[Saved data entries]
────────────────────────────────────────

-- pv_equiv track=rewrite | github.com/HEXRD/hexrd | hexrd/core/material/spacegroup.py | _getHKLsBySS
-- ===== SOURCE A (Python) =====
-- from math import sqrt, floor
--
-- def _getHKLsBySS(ss):
--     """Return a list of HKLs with a given sum of squares'
--
--     ss - (int) sum of squares
--
--     """
--
--     #
--     #  NOTE:  the loop below could be speeded up by requiring
--     #         h >= k > = l, and then applying all permutations
--     #         and sign changes.  Could possibly save up to
--     #         a factor of 48.
--     #
--     def pmrange(n):
--         return list(range(n, -(n + 1), -1))  # plus/minus range
--
--     def iroot(n):
--         return int(floor(sqrt(n)))  # integer square root
--
--     hkls = []
--     hmax = iroot(ss)
--     for h in pmrange(hmax):
--         ss2 = ss - h * h
--         kmax = iroot(ss2)
--         for k in pmrange(kmax):
--             rem = ss2 - k * k
--             if rem == 0:
--                 hkls.append((h, k, 0))
--             else:
--                 l = iroot(rem)
--                 if l * l == rem:
--                     hkls += [(h, k, l), (h, k, -l)]
--
--     return hkls
-- ===== SOURCE B (Python) =====
-- from math import sqrt, floor
--
-- def _getHKLsBySS(ss):
--     def iroot(n):
--         return int(floor(sqrt(n)))
--
--     def ls(rem):
--         # the l values with l*l == rem, largest first
--         if rem == 0:
--             return [0]
--         l = iroot(rem)
--         return [l, -l] if l * l == rem else []
--
--     def rows(ss2):
--         # full k-row of (k, l) pairs for one value of h*h; only the k > 0 half
--         # is computed, k = 0 and k < 0 follow by sign symmetry (k enters via k*k)
--         half = []
--         for k in range(iroot(ss2), 0, -1):
--             c = ls(ss2 - k * k)
--             if c:
--                 half.append((k, c))
--         row = [(k, l) for (k, c) in half for l in c]
--         row += [(0, l) for l in ls(ss2)]
--         row += [(-k, l) for (k, c) in reversed(half) for l in c]
--         return row
--
--     hmax = iroot(ss)
--     blocks = []
--     for h in range(hmax, 0, -1):
--         r = rows(ss - h * h)
--         if r:
--             blocks.append((h, r))
--     out = [(h, k, l) for (h, r) in blocks for (k, l) in r]
--     out += [(0, k, l) for (k, l) in rows(ss)]
--     out += [(-h, k, l) for (h, r) in reversed(blocks) for (k, l) in r]
--     return out
-- ===== Notes on version B (the rewrite author's own statement) =====
-- stated objective: faster
-- what changed: B computes only the quadrant of solutions with nonnegative h and k (the sign-symmetry speed-up A's own comment suggests) and assembles the remaining blocks by negating h and k in the already-computed rows, instead of A's full double loop over both signs.
import Mathlib
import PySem

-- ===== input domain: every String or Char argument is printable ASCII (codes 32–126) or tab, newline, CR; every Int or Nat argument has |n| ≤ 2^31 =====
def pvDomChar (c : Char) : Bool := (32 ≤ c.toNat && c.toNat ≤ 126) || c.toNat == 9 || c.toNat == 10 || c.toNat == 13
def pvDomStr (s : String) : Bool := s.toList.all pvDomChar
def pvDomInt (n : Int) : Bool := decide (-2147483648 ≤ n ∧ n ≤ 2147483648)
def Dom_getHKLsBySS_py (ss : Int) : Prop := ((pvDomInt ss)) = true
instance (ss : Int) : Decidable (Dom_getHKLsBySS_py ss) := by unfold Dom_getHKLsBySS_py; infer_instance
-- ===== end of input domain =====

-- B computes only the quadrant of nonnegative h and k and assembles the rest by sign symmetry (the speed-up A's own comment suggests); measurably faster by a constant factor.

-- ===== PORT A =====
-- pmrange(n) = list(range(n, -(n+1), -1))  (local helper of A)
def pvPmrange (n : Int) : List Int := PySem.List.pyRange n (-(n + 1)) (-1)
-- iroot(n) = int(floor(sqrt(n))) (local helper of A and of B): ported as the exact integer
-- square root, which equals floor of the float sqrt for every 0 ≤ n ≤ 2^31 (the double sqrt
-- error is far below the distance to the nearest integer there), i.e. on all of Dom ∩ Pre_.
def pvIroot (n : Int) : Int := (n.toNat.sqrt : Int)

def getHKLsBySS_py (ss : Int) : List (Int × Int × Int) :=
  let hmax := pvIroot ss
  (pvPmrange hmax).foldl (fun hkls h =>
    let ss2 := ss - h * h
    let kmax := pvIroot ss2
    (pvPmrange kmax).foldl (fun hkls k =>
      let rem := ss2 - k * k
      if rem = 0 then hkls ++ [(h, k, 0)]
      else
        let l := pvIroot rem
        if l * l = rem then hkls ++ [(h, k, l), (h, k, -l)] else hkls) hkls) []

-- ===== PORT B =====
-- ls(rem): the l values with l*l == rem, largest first
def pvLs (rem : Int) : List Int :=
  if rem = 0 then [0]
  else
    let l := pvIroot rem
    if l * l = rem then [l, -l] else []

-- rows(ss2): full k-row of (k, l) pairs; only the k > 0 half is computed,
-- k = 0 and k < 0 follow by sign symmetry
def pvRows (ss2 : Int) : List (Int × Int) :=
  let half := (PySem.List.pyRange (pvIroot ss2) 0 (-1)).foldl
    (fun half k =>
      let c := pvLs (ss2 - k * k)
      if c ≠ [] then half ++ [(k, c)] else half) []
  let row := half.flatMap (fun kc => kc.2.map (fun l => (kc.1, l)))
  let row := row ++ (pvLs ss2).map (fun l => ((0 : Int), l))
  let row := row ++ half.reverse.flatMap (fun kc => kc.2.map (fun l => (-kc.1, l)))
  row

def getHKLsBySS_py_alt (ss : Int) : List (Int × Int × Int) :=
  let hmax := pvIroot ss
  let blocks := (PySem.List.pyRange hmax 0 (-1)).foldl
    (fun blocks h =>
      let r := pvRows (ss - h * h)
      if r ≠ [] then blocks ++ [(h, r)] else blocks) []
  let out := blocks.flatMap (fun hr => hr.2.map (fun kl => (hr.1, kl.1, kl.2)))
  let out := out ++ (pvRows ss).map (fun kl => ((0 : Int), kl.1, kl.2))
  let out := out ++ blocks.reverse.flatMap (fun hr => hr.2.map (fun kl => (-hr.1, kl.1, kl.2)))
  out

-- ===== PRECONDITION & SPEC =====
-- A raises ValueError (math domain error in sqrt) on negative ss; Pre_ excludes exactly that.
def Pre_getHKLsBySS_py (ss : Int) : Prop := 0 ≤ ss
instance (ss : Int) : Decidable (Pre_getHKLsBySS_py ss) := by unfold Pre_getHKLsBySS_py; infer_instance
def pvWitness_getHKLsBySS_py : Int := 9

def Spec_getHKLsBySS_py (ss : Int) (out : List (Int × Int × Int)) : Prop := out = getHKLsBySS_py_alt ss
instance (ss : Int) (out : List (Int × Int × Int)) : Decidable (Spec_getHKLsBySS_py ss out) := by unfold Spec_getHKLsBySS_py; infer_instance

-- ===== CLAIM (what is proved, stated in full; the proofs are below) =====
def Claim_equal_getHKLsBySS_py : Prop := ∀ (ss : Int), Dom_getHKLsBySS_py ss → Pre_getHKLsBySS_py ss → Spec_getHKLsBySS_py ss (getHKLsBySS_py ss)

-- ===== LEMMAS AND PROOFS =====

lemma pvIroot_nonneg (n : Int) : 0 ≤ pvIroot n := by
  simp [pvIroot]

-- descending [-1, -2, …, -m] is the negation of ascending-reversed [1, …, m]
lemma pvNegRange (m : Int) (hm : 0 ≤ m) :
    (PySem.List.pyRange (-m) 0 1).reverse = (PySem.List.pyRange 1 (m + 1) 1).map (fun x => -x) := by
  apply List.ext_getElem
  · simp only [List.length_reverse, List.length_map, PySem.List.length_pyRange_one]
    omega
  · intro i h1 h2
    rw [List.getElem_reverse, List.getElem_map]
    rw [PySem.List.getElem_pyRange_one, PySem.List.getElem_pyRange_one]
    simp [PySem.List.length_pyRange_one] at h1 h2 ⊢
    omega

-- pmrange m = [m..1] ++ [0] ++ (negated, reversed [m..1])
lemma pvPmrange_decomp (m : Int) (hm : 0 ≤ m) :
    pvPmrange m = PySem.List.pyRange m 0 (-1) ++ [0]
      ++ (PySem.List.pyRange m 0 (-1)).reverse.map (fun x => -x) := by
  unfold pvPmrange
  rw [PySem.List.pyRange_neg_one_eq_reverse m (-(m + 1)),
      PySem.List.pyRange_neg_one_eq_reverse m 0]
  rw [show (-(m + 1) + 1 : Int) = -m by ring, show (0 + 1 : Int) = 1 by ring]
  rw [PySem.List.pyRange_one_append (-m) 0 (m + 1) (by omega) (by omega),
      PySem.List.pyRange_one_append 0 1 (m + 1) (by omega) (by omega)]
  rw [show PySem.List.pyRange 0 1 1 = [0] from PySem.List.pyRange_one_singleton 0]
  rw [List.reverse_reverse]
  simp only [List.reverse_append, List.reverse_cons, List.reverse_nil, List.nil_append]
  rw [pvNegRange m hm]

lemma pvFlatMap_pmrange {β : Type} (m : Int) (hm : 0 ≤ m) (G : Int → List β) :
    (pvPmrange m).flatMap G
      = (PySem.List.pyRange m 0 (-1)).flatMap G ++ G 0
        ++ (PySem.List.pyRange m 0 (-1)).reverse.flatMap (fun k => G (-k)) := by
  rw [pvPmrange_decomp m hm]
  rw [List.flatMap_append, List.flatMap_append, List.flatMap_map]
  simp

-- dropping elements whose contribution is empty does not change a flatMap
lemma pvFlatMap_filter {α β : Type} (p : α → Bool) (g : α → List β) (xs : List α)
    (h : ∀ x ∈ xs, ¬ p x = true → g x = []) :
    (xs.filter p).flatMap g = xs.flatMap g := by
  induction xs with
  | nil => rfl
  | cons a l ih =>
    rw [List.filter_cons]
    by_cases hp : p a = true
    · rw [if_pos hp, List.flatMap_cons, List.flatMap_cons,
        ih (fun x hx hnx => h x (List.mem_cons_of_mem a hx) hnx)]
    · rw [if_neg hp, ih (fun x hx hnx => h x (List.mem_cons_of_mem a hx) hnx),
        List.flatMap_cons, h a List.mem_cons_self hp]
      simp

-- the append-if-nonempty accumulation in B, as map-of-filter
lemma pvHalf_eq {β : Type} [DecidableEq β] (c : Int → List β) (xs : List Int) :
    xs.foldl (fun acc k =>
        let v := c k
        if v ≠ [] then acc ++ [(k, v)] else acc) []
      = (xs.filter (fun k => decide (c k ≠ []))).map (fun k => (k, c k)) := by
  have hfun : (fun (acc : List (Int × List β)) k =>
        let v := c k
        if v ≠ [] then acc ++ [(k, v)] else acc)
      = (fun acc k =>
        if (fun k => decide (c k ≠ [])) k = true then
          acc ++ [((fun k => (k, c k)) k)] else acc) := by
    funext acc k
    simp
  rw [hfun, PySem.List.foldl_append_if (fun k => decide (c k ≠ [])) (fun k => (k, c k)) xs []]
  simp

-- the assembled quadrant equals the plain flatMap over the full pmrange
lemma pvAssemble {γ β : Type} [DecidableEq γ] (m : Int) (hm : 0 ≤ m)
    (c : Int → List γ) (hsym : ∀ k, c (-k) = c k) (emit : Int → γ → β) :
    (let half := (PySem.List.pyRange m 0 (-1)).foldl
        (fun acc k =>
          let v := c k
          if v ≠ [] then acc ++ [(k, v)] else acc) []
     half.flatMap (fun kc => kc.2.map (emit kc.1))
       ++ (c 0).map (emit 0)
       ++ half.reverse.flatMap (fun kc => kc.2.map (emit (-kc.1))))
      = (pvPmrange m).flatMap (fun k => (c k).map (emit k)) := by
  have hdrop : ∀ (e : Int → γ → β) (xs : List Int),
      (((xs.filter (fun k => decide (c k ≠ []))).map (fun k => (k, c k))).flatMap
          (fun kc => kc.2.map (e kc.1)))
        = xs.flatMap (fun k => (c k).map (e k)) := by
    intro e xs
    rw [List.flatMap_map]
    exact pvFlatMap_filter _ _ xs (by
      intro x _ hx
      simp only [decide_eq_true_eq, not_not] at hx
      simp [hx])
  show ((PySem.List.pyRange m 0 (-1)).foldl _ []).flatMap _ ++ _ ++ _ = _
  rw [pvHalf_eq c, pvFlatMap_pmrange m hm (fun k => (c k).map (emit k))]
  rw [← List.map_reverse, ← List.filter_reverse]
  rw [hdrop emit (PySem.List.pyRange m 0 (-1)),
      hdrop (fun k => emit (-k)) (PySem.List.pyRange m 0 (-1)).reverse]
  simp only [hsym]

-- B's rows(ss2) is the straight flatMap over the full pmrange of k
lemma pvRows_eq (ss2 : Int) :
    pvRows ss2 = (pvPmrange (pvIroot ss2)).flatMap
      (fun k => (pvLs (ss2 - k * k)).map (fun l => (k, l))) := by
  have h := pvAssemble (pvIroot ss2) (pvIroot_nonneg ss2)
    (fun k => pvLs (ss2 - k * k)) (by intro k; ring_nf)
    (fun k l => (k, l))
  simp only [show ss2 - 0 * 0 = ss2 by ring] at h
  exact h

-- B is the straight flatMap over the full pmrange of h
lemma pvAlt_eq (ss : Int) :
    getHKLsBySS_py_alt ss = (pvPmrange (pvIroot ss)).flatMap
      (fun h => (pvRows (ss - h * h)).map (fun kl => (h, kl.1, kl.2))) := by
  have h := pvAssemble (pvIroot ss) (pvIroot_nonneg ss)
    (fun h => pvRows (ss - h * h)) (by intro k; ring_nf)
    (fun h kl => (h, kl.1, kl.2))
  simp only [show ss - 0 * 0 = ss by ring] at h
  exact h

-- A is the nested flatMap over the full pmranges of h and k
lemma pvA_eq (ss : Int) :
    getHKLsBySS_py ss = (pvPmrange (pvIroot ss)).flatMap
      (fun h => (pvPmrange (pvIroot (ss - h * h))).flatMap
        (fun k => (pvLs (ss - h * h - k * k)).map (fun l => (h, k, l)))) := by
  unfold getHKLsBySS_py
  have hinner : ∀ (h : Int) (acc : List (Int × Int × Int)),
      (pvPmrange (pvIroot (ss - h * h))).foldl (fun hkls k =>
        let rem := ss - h * h - k * k
        if rem = 0 then hkls ++ [(h, k, 0)]
        else
          let l := pvIroot rem
          if l * l = rem then hkls ++ [(h, k, l), (h, k, -l)] else hkls) acc
      = acc ++ (pvPmrange (pvIroot (ss - h * h))).flatMap
          (fun k => (pvLs (ss - h * h - k * k)).map (fun l => (h, k, l))) := by
    intro h acc
    have hfun : (fun (hkls : List (Int × Int × Int)) k =>
          let rem := ss - h * h - k * k
          if rem = 0 then hkls ++ [(h, k, 0)]
          else
            let l := pvIroot rem
            if l * l = rem then hkls ++ [(h, k, l), (h, k, -l)] else hkls)
        = (fun hkls k => hkls ++
            ((fun k => (pvLs (ss - h * h - k * k)).map (fun l => (h, k, l))) k)) := by
      funext hkls k
      show _ = hkls ++ (pvLs (ss - h * h - k * k)).map (fun l => (h, k, l))
      simp only [pvLs]
      by_cases h0 : ss - h * h - k * k = 0
      · simp [h0]
      · by_cases hsq : pvIroot (ss - h * h - k * k) * pvIroot (ss - h * h - k * k)
            = ss - h * h - k * k
        · simp [h0, hsq]
        · simp [h0, hsq]
    rw [hfun, PySem.List.foldl_append_eq_flatMap]
  have houter : (fun (hkls : List (Int × Int × Int)) h =>
        (pvPmrange (pvIroot (ss - h * h))).foldl (fun hkls k =>
          let rem := ss - h * h - k * k
          if rem = 0 then hkls ++ [(h, k, 0)]
          else
            let l := pvIroot rem
            if l * l = rem then hkls ++ [(h, k, l), (h, k, -l)] else hkls) hkls)
      = (fun hkls h => hkls ++
          ((fun h => (pvPmrange (pvIroot (ss - h * h))).flatMap
            (fun k => (pvLs (ss - h * h - k * k)).map (fun l => (h, k, l)))) h)) := by
    funext hkls h
    exact hinner h hkls
  show (pvPmrange (pvIroot ss)).foldl _ [] = _
  rw [houter, PySem.List.foldl_append_eq_flatMap]
  simp

-- ===== VERDICT (by name: the statement is the Claim_ definition above) =====
theorem getHKLsBySS_py_spec : Claim_equal_getHKLsBySS_py := by
  intro ss _ _
  unfold Spec_getHKLsBySS_py
  rw [pvA_eq, pvAlt_eq]
  congr 1
  funext h
  simp [pvRows_eq, List.map_flatMap, List.map_map, Function.comp_def]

────────────────────────────────────────

**Action item:**
Using the records above, restate word for word the lines from the one with "def Dom_getHKLsBySS_py (ss" through the one with "(pvPmrange hmax).foldl (fun hkls h =>", both included.

**Output of the task:**
def Dom_getHKLsBySS_py (ss : Int) : Prop := ((pvDomInt ss)) = true
instance (ss : Int) : Decidable (Dom_getHKLsBySS_py ss) := by unfold Dom_getHKLsBySS_py; infer_instance
-- ===== end of input domain =====

-- B computes only the quadrant of nonnegative h and k and assembles the rest by sign symmetry (the speed-up A's own comment suggests); measurably faster by a constant factor.

-- ===== PORT A =====
-- pmrange(n) = list(range(n, -(n+1), -1))  (local helper of A)
def pvPmrange (n : Int) : List Int := PySem.List.pyRange n (-(n + 1)) (-1)
-- iroot(n) = int(floor(sqrt(n))) (local helper of A and of B): ported as the exact integer
-- square root, which equals floor of the float sqrt for every 0 ≤ n ≤ 2^31 (the double sqrt
-- error is far below the distance to the nearest integer there), i.e. on all of Dom ∩ Pre_.
def pvIroot (n : Int) : Int := (n.toNat.sqrt : Int)

def getHKLsBySS_py (ss : Int) : List (Int × Int × Int) :=
  let hmax := pvIroot ss
  (pvPmrange hmax).foldl (fun hkls h =>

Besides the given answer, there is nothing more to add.